- [WHAT YOU NEED TO DO]: Beneath this task are records; print exactly the stretch of them from the line with "-- B's fold state in terms of the two filters" through the line with "let (tcount, tmask, tfirst, ccount, cfirst)", both ends included.

- [ENTRIES SUPPLIED]:

****************************************

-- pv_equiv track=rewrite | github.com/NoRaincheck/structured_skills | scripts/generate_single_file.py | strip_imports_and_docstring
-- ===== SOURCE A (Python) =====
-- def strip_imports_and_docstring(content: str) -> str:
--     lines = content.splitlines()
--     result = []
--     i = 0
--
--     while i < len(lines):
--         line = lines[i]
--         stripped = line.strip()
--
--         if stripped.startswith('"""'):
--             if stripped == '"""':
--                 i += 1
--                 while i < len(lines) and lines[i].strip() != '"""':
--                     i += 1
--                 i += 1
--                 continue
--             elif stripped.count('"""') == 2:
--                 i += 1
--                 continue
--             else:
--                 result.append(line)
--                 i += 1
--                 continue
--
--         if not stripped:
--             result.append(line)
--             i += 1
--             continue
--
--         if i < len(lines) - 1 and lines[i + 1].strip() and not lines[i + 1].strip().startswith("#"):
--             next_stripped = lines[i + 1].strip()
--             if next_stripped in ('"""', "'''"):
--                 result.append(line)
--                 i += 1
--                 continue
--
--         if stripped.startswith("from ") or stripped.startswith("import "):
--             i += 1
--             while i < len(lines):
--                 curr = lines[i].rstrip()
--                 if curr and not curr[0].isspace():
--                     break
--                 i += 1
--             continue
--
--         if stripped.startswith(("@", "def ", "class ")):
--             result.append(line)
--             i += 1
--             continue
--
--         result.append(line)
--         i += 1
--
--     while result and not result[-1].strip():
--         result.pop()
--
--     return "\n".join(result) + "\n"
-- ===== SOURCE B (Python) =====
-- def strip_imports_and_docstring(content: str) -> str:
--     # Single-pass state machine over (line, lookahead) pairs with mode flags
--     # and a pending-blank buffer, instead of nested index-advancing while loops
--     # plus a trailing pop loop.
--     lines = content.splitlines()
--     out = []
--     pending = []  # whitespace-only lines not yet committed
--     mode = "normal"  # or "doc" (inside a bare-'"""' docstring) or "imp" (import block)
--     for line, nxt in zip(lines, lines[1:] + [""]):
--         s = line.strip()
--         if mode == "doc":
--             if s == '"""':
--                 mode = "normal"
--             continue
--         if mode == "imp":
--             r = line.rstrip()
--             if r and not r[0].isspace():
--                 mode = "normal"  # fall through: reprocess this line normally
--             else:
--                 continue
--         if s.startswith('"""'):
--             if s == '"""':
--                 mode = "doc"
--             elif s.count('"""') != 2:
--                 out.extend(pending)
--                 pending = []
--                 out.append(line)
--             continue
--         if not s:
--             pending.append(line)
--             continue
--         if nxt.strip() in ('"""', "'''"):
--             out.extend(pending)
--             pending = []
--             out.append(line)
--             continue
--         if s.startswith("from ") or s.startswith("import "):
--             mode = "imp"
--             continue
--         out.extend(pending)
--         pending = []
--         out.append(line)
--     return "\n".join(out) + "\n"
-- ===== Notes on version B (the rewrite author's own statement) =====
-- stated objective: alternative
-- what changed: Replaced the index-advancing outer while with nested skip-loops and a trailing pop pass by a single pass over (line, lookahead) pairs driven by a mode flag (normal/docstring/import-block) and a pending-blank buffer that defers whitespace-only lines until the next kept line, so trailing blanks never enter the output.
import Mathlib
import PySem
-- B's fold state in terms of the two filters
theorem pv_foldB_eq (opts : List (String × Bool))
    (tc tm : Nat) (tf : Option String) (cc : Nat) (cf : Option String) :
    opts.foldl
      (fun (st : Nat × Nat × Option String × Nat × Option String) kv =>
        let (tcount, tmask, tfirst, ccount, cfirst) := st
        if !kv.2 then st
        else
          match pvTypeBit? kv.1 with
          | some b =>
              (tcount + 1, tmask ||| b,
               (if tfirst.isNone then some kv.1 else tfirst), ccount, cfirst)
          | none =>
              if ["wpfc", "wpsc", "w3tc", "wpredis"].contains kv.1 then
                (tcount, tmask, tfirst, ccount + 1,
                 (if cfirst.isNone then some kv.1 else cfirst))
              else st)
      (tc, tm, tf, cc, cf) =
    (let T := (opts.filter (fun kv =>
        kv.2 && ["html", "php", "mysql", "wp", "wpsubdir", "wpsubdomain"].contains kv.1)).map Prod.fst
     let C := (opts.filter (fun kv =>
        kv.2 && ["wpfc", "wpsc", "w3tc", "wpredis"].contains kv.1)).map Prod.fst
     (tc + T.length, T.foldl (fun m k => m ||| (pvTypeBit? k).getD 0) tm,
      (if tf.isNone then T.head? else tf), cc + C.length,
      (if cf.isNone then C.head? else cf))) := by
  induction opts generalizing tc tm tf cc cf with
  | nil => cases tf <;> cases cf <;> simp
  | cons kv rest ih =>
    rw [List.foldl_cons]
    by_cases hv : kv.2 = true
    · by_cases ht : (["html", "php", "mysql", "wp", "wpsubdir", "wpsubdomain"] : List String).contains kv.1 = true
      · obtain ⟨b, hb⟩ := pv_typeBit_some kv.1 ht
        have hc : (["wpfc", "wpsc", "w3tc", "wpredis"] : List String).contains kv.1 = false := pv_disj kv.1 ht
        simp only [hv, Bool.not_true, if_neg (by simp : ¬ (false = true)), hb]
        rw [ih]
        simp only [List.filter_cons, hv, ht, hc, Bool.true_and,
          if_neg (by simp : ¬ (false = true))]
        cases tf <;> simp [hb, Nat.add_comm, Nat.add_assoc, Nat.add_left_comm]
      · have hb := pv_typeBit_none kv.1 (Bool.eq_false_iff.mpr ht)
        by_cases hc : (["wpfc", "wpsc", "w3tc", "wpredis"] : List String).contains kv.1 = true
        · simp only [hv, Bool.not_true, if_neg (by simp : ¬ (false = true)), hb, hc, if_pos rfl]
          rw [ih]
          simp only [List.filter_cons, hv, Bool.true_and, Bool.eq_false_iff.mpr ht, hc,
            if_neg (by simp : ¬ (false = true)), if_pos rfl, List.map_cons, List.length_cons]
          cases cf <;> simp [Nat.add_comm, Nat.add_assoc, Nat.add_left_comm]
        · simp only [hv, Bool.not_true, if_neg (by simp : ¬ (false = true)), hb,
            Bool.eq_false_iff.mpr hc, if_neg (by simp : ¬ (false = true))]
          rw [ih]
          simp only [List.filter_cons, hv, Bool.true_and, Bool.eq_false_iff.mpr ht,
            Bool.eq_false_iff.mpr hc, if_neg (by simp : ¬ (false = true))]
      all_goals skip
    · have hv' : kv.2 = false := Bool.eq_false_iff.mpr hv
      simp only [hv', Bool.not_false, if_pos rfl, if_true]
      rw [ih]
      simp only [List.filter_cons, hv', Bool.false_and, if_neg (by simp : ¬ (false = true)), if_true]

****************************************

- [RESPONSE AREA]:
-- B's fold state in terms of the two filters
theorem pv_foldB_eq (opts : List (String × Bool))
    (tc tm : Nat) (tf : Option String) (cc : Nat) (cf : Option String) :
    opts.foldl
      (fun (st : Nat × Nat × Option String × Nat × Option String) kv =>
        let (tcount, tmask, tfirst, ccount, cfirst) := st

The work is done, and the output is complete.